Rédigé en 1771, soit un an après la disgrâce de son auteur, ce portrait de Louis XV est sans complaisance. Choiseul jalonne tous les chapitres de ses mémoires de notations sévères sur le caractère du roi et concentre dans ce chapitre ces touches teintées d’une férocité que son renvoi, dû aux intrigues du clan de la nouvelle maîtresse en titre du roi, Mme du Barry, ne contribue certainement pas à atténuer.

« Après une étude suivie, dont rien ne m’a jamais distrait, je voyais le Roi, un homme sans âme et sans esprit, aimant le mal comme les enfants aiment à faire souffrir les animaux, ayant tous les défauts de l’âme la plus vile ou la moins éclairée, mais manquant de force, à l’âge où il était, pour faire éclater ses vices aussi souvent que la nature l’aurait porté à les montrer : par exemple, il aurait, comme Néron, été enchanté de voir brûler Paris de Bellevue ; mais il n’aurait pas eu le courage d’en donner l’ordre ; le spectacle qui lui ferait le plus grand plaisir serait celui de voir les exécutions de la Grève, mais il n’a pas le courage d’y aller. Si l’on voulait lui faire le plaisir de rouer quelqu’un dans la cour de marbre de Versailles, je suis bien sûr qu’il quitterait le lit de sa maîtresse dans les moments où il paraît lui être le plus attaché, pour aller dans un coin de fenêtre être témoin avec détail de l’exécution. Il se dédommage autant qu’il peut de ces spectacles si conformes à son goût, en regardant avidement tous les enterrements qu’il peut rencontrer ; il a vu passer celui de Mme de Pompadour ; il parle continuellement d’enterrements, de maladies, d’opérations de chirurgie ; il marque de la satisfaction de la mort de tous ceux qu’il connaît, et quand on ne meurt pas, il prédit qu’on mourra : je suis persuadé que ce qui l’attache le plus à la chasse, c’est la destruction.

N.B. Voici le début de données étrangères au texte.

-- the heart of the equivalence: A's full scan equals B's guarded scan of the overlap slice
theorem core_eq (l : List String) (n st cnt : Int) (hn : 0 < n) :
    (if cnt = 0 then []
     else ((PySem.List.enumerate l).foldl (allocStep n st (st + cnt)) PySem.Dict.empty).items)
    = (if cnt ≤ 0 then []
       else
         if min (PySem.Int.floordiv (st + cnt - 1) n) ((l.length : Int) - 1)
              < max (PySem.Int.floordiv st n) 0 then []
         else
           (allocRangeLoop n st (st + cnt)
              (PySem.List.slice l (some (max (PySem.Int.floordiv st n) 0))
                (some (min (PySem.Int.floordiv (st + cnt - 1) n) ((l.length : Int) - 1) + 1)))
              (max (PySem.Int.floordiv st n) 0) PySem.Dict.empty).items) := by
  rcases lt_trichotomy cnt 0 with hc | hc | hc
  · -- cnt < 0: A's loop never overlaps (endI < start), both sides empty
    rw [if_neg (by omega), if_pos (by omega)]
    rw [foldl_allocStep_noop n st (st + cnt) l 0 PySem.Dict.empty]
    · rfl
    · intro i _ _
      have h1 : min (st + cnt) (i * n + n) ≤ st + cnt := min_le_left _ _
      have h2 : st ≤ max st (i * n) := le_max_left _ _
      omega
  · simp [hc]
  · -- cnt > 0
    rw [if_neg (by omega), if_neg (by omega)]
    set lod := PySem.Int.floordiv st n with hlod
    set hid := PySem.Int.floordiv (st + cnt - 1) n with hhid
    set lo := max lod 0 with hlo
    set hi := min hid ((l.length : Int) - 1) with hhi
    have hse : st < st + cnt := by omega
    have hlo0 : (0 : Int) ≤ lo := le_max_right _ _
    have hlod_le : lod ≤ lo := le_max_left _ _
    have hhi_le : hi ≤ (l.length : Int) - 1 := min_le_right _ _
    have hhi_hid : hi ≤ hid := min_le_left _ _
    by_cases hcase : hi < lo
    · rw [if_pos hcase]
      rw [foldl_allocStep_noop n st (st + cnt) l 0 PySem.Dict.empty]
      · rfl
      · intro i h0 hlen hov
        rw [overlap_iff n st (st + cnt) i hn hse] at hov
        obtain ⟨o1, o2⟩ := hov
        have hi1 : lo ≤ i := max_le o1 h0
        have hi2 : i ≤ hi := le_min o2 (by omega)
        omega
    · push_neg at hcase
      rw [if_neg (by omega)]
      -- set up the three-way decomposition of addresses at indices lo and hi+1
      set L : Nat := lo.toNat with hLdef
      set H : Nat := (hi + 1).toNat with hHdef
      have hL : (L : Int) = lo := Int.toNat_of_nonneg hlo0
      have hH : (H : Int) = hi + 1 := Int.toNat_of_nonneg (by omega)
      have hLH : L ≤ H := by omega
      have hHlen : H ≤ l.length := by
        have : (H : Int) ≤ (l.length : Int) := by omega
        exact_mod_cast this
      have hslice : PySem.List.slice l (some lo) (some (hi + 1))
          = (l.drop L).take (H - L) := by
        rw [← hL, ← hH]
        rw [PySem.List.slice_toNat l (by omega) (by omega)]
        simp
      set mid : List String := (l.drop L).take (H - L) with hmid
      have hmid_len : mid.length = H - L := by
        rw [hmid, List.length_take, List.length_drop]
        omega
      have htake_len : (l.take L).length = L := by
        rw [List.length_take]
        omega
      have hdrop_eq : l.drop L = mid ++ l.drop H := by
        have h1 := List.take_append_drop (H - L) (l.drop L)
        rw [List.drop_drop] at h1
        have h2 : L + (H - L) = H := by omega
        rw [h2] at h1
        exact h1.symm
      have hdec : l = l.take L ++ (mid ++ l.drop H) := by
        conv_lhs => rw [← List.take_append_drop L l, hdrop_eq]
      -- split A's enumeration accordingly
      conv_lhs => rw [hdec]
      rw [enumerate_append_str, enumerate_append_str, List.foldl_append, List.foldl_append]
      -- prefix: indices [0, lo) never overlap
      have hpre : (PySem.List.enumerate (l.take L) 0).foldl (allocStep n st (st + cnt))
          PySem.Dict.empty = PySem.Dict.empty := by
        apply foldl_allocStep_noop
        intro i h0 hlen hov
        rw [overlap_iff n st (st + cnt) i hn hse] at hov
        have : lo ≤ i := max_le hov.1 h0
        rw [htake_len] at hlen
        omega
      -- middle: indices [lo, hi+1) all overlap, giving exactly B's loop
      have hmidk : (0 : Int) + (l.take L).length = lo := by
        rw [htake_len]; omega
      have hmid_fold : (PySem.List.enumerate mid ((0 : Int) + (l.take L).length)).foldl
            (allocStep n st (st + cnt)) PySem.Dict.empty
          = allocRangeLoop n st (st + cnt) mid lo PySem.Dict.empty := by
        rw [hmidk]
        apply foldl_allocStep_mid
        intro i h1 h2
        rw [overlap_iff n st (st + cnt) i hn hse]
        rw [hmid_len] at h2
        have hcast : ((H - L : Nat) : Int) = hi + 1 - lo := by
          push_cast [Nat.cast_sub hLH] at *
          omega
        rw [hcast] at h2
        exact ⟨by omega, by omega⟩
      -- suffix: indices [hi+1, len) never overlap
      have hsufk : (0 : Int) + (l.take L).length + mid.length = hi + 1 := by
        rw [htake_len, hmid_len]
        push_cast [Nat.cast_sub hLH]
        omega
      have hsuf : ∀ d : PySem.Dict String Int,
          (PySem.List.enumerate (l.drop H) ((0 : Int) + (l.take L).length + mid.length)).foldl
            (allocStep n st (st + cnt)) d = d := by
        intro d
        rw [hsufk]
        apply foldl_allocStep_noop
        intro i h1 h2 hov
        rw [overlap_iff n st (st + cnt) i hn hse] at hov
        rw [List.length_drop] at h2
        have hcast : ((l.length - H : Nat) : Int) = (l.length : Int) - (hi + 1) := by
          push_cast [Nat.cast_sub hHlen]
          omega
        rw [hcast] at h2
        have : i ≤ hi := le_min hov.2 (by omega)
        omega
      rw [hpre, hmid_fold, hsuf, hslice]
theorem outerA_eq (m : Nat) (l : List (Int × Int)) (acc : Int) (h : Sinv l m) :
    outerA m l acc = acc + (invP l : Int) := by
  induction m generalizing l acc with
  | zero =>
      have hp : l.Pairwise (fun p q => p.1 ≤ q.1) :=
        Sinv_pairwise_of_chain l 0 (Sinv_mono l 0 1 (by omega) h) (by omega)
      simp [outerA, pairwise_invP_zero l hp]
  | succ m ih =>
      rcases hr : passA m l with ⟨l', c⟩
      have hinv := passA_inv m l
      rw [hr] at hinv
      simp only [outerA, hr]
      by_cases hc : c = 0
      · subst hc
        have hl' : l' = l := by have := passA_zero_eq m l (by rw [hr]); rwa [hr] at this
        have hchain := passA_zero_chain m l (by rw [hr])
        have hp := Sinv_pairwise_of_chain l m h hchain
        simp [pairwise_invP_zero l hp]
      · have hstep : Sinv l' m := by have := Sinv_step l m h; rwa [hr] at this
        simp only [if_neg hc]
        rw [ih l' _ hstep]
        simp only [hinv]
        push_cast
        ring

theorem countP_lt_one (ks : List Int) (hk : ∀ b ∈ ks, b = 0 ∨ b = 1) :
    ks.countP (fun b => decide (b < 1)) = ks.countP (fun b => decide (b = 0)) := by
  apply List.countP_congr
  intro b hb
  rcases hk b hb with rfl | rfl <;> simp

theorem countP_lt_zero (ks : List Int) (hk : ∀ b ∈ ks, b = 0 ∨ b = 1) :
    ks.countP (fun b => decide (b < 0)) = 0 := by
  rw [List.countP_eq_zero]
  intro b hb
  rcases hk b hb with rfl | rfl <;> simp

theorem alt_fold (l : List Int) (o c : Int) :
    (l.foldl
      (fun s x => if PySem.Int.mod x 2 ≠ 0 then (s.1 + 1, s.2) else (s.1, s.2 + s.1))
      (o, c)).2
      = c + o * ((l.countP (fun x => decide (PySem.Int.mod x 2 = 0)) : Nat) : Int)
          + ((invk (l.map (fun x => PySem.Int.mod x 2)) : Nat) : Int) := by
  induction l generalizing o c with
  | nil => simp [invk]
  | cons x t ih =>
    have hkeys : ∀ b ∈ t.map (fun x => PySem.Int.mod x 2), b = 0 ∨ b = 1 := by
      intro b hb
      rcases List.mem_map.mp hb with ⟨y, _, rfl⟩
      exact PySem.Int.mod_two_eq y
    rcases PySem.Int.mod_two_eq x with hx | hx
    · -- even
      simp only [List.foldl_cons, hx, ne_eq, not_true_eq_false, if_false,
        List.countP_cons, List.map_cons, invk]
      rw [ih, countP_lt_zero _ hkeys]
      simp
      ring
    · -- odd
      simp only [List.foldl_cons, hx, List.countP_cons, List.map_cons, invk]
      rw [if_pos (by simp)]
      rw [ih]
      rw [countP_lt_one _ hkeys]
      have hmapcnt : (t.map fun x => PySem.Int.mod x 2).countP (fun b => decide (b = 0))
          = t.countP (fun x => decide (PySem.Int.mod x 2 = 0)) := by
        rw [List.countP_map]; rfl
      rw [hmapcnt]
      simp
      ring

-- ===== VERDICT (by name: the statement is the Claim_ definition above) =====
theorem paritysort_spec : Claim_equal_paritysort := by
  intro arr _
  unfold Spec_paritysort paritysort paritysort_alt
  have hlen : (arr.map (fun i => (PySem.Int.mod i 2, i))).length = arr.length := by simp
  have hS : Sinv (arr.map (fun i => (PySem.Int.mod i 2, i))) arr.length := by
    intro j hj q hq
    rw [List.getElem?_eq_none (by omega : (arr.map (fun i => (PySem.Int.mod i 2, i))).length ≤ j)] at hq
    exact absurd hq (by simp)
  rw [outerA_eq arr.length _ 0 hS, alt_fold arr 0 0]
  have hmap : (arr.map (fun i => (PySem.Int.mod i 2, i))).map Prod.fst
      = arr.map (fun x => PySem.Int.mod x 2) := by
    rw [List.map_map]; rfl
  rw [invP, hmap]
  ring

Une partie du mauvais naturel que je viens de décrire vient du peu d’idées de ce prince, de la nullité de son âme qui ne peut être remuée que par des spectacles ou des faits qui font horreur nécessairement à la nature ; mais son goût pour le mal tient aussi à sa méchanceté naturelle, qui le porte à faire souffrir quand il en trouve l’occasion, et qui ne le porte jamais à faire le bien, quelque occasion qu’il en trouve ; je ne crois pas que personne ne lui ait vu depuis sa naissance un mouvement de sentiment pour le bien. Il n’est point avare, comme on le croit : si, étant dénué de sentiments, il peut avoir une vertu, c’est celle d’être assez noble sur l’argent ; il n’en donne pas de lui-même, parce que ce serait faire du bien et qu’il lui est impossible d’avoir les sentiments de l’obligeance. L’on croit assez communément qu’il est bon père ; rien n’est moins juste que cette opinion : il ne pouvait pas souffrir son fils, qui le lui rendait bien et marquait trop ouvertement le mépris qu’il avait de son père ; mais le Roi m’a dit pendant la dernière maladie du Dauphin, son fils, et m’a écrit qu’il était fâché de sa mort, parce que le Royaume et les Parlements en particulier, craignaient son fils et par conséquent désiraient sa conservation à lui Roi : il n’a jamais eu d’autres motifs pour être fâché de tels ou tels événements que lorsqu’il les croit relatifs à sa conservation ou au bien des autres. Il ne se soucie point du tout de ses petits-enfants ; il aimerait mieux le Dauphin que les autres, parce qu’il est plus maussade et que tout ce qu’il désire, c’est que son successeur ne soit pas l’espérance de la Nation : ce n’est pas un sentiment de gloire, c’est la peur qu’on ne se défasse de lui. Il avait un grand désir d’avoir des petits-enfants, par la crainte que, s’il n’avait pas de successeur, sa vieillesse ne fût troublée par différents partis et qu’il ne fût méprisé des deux côtés.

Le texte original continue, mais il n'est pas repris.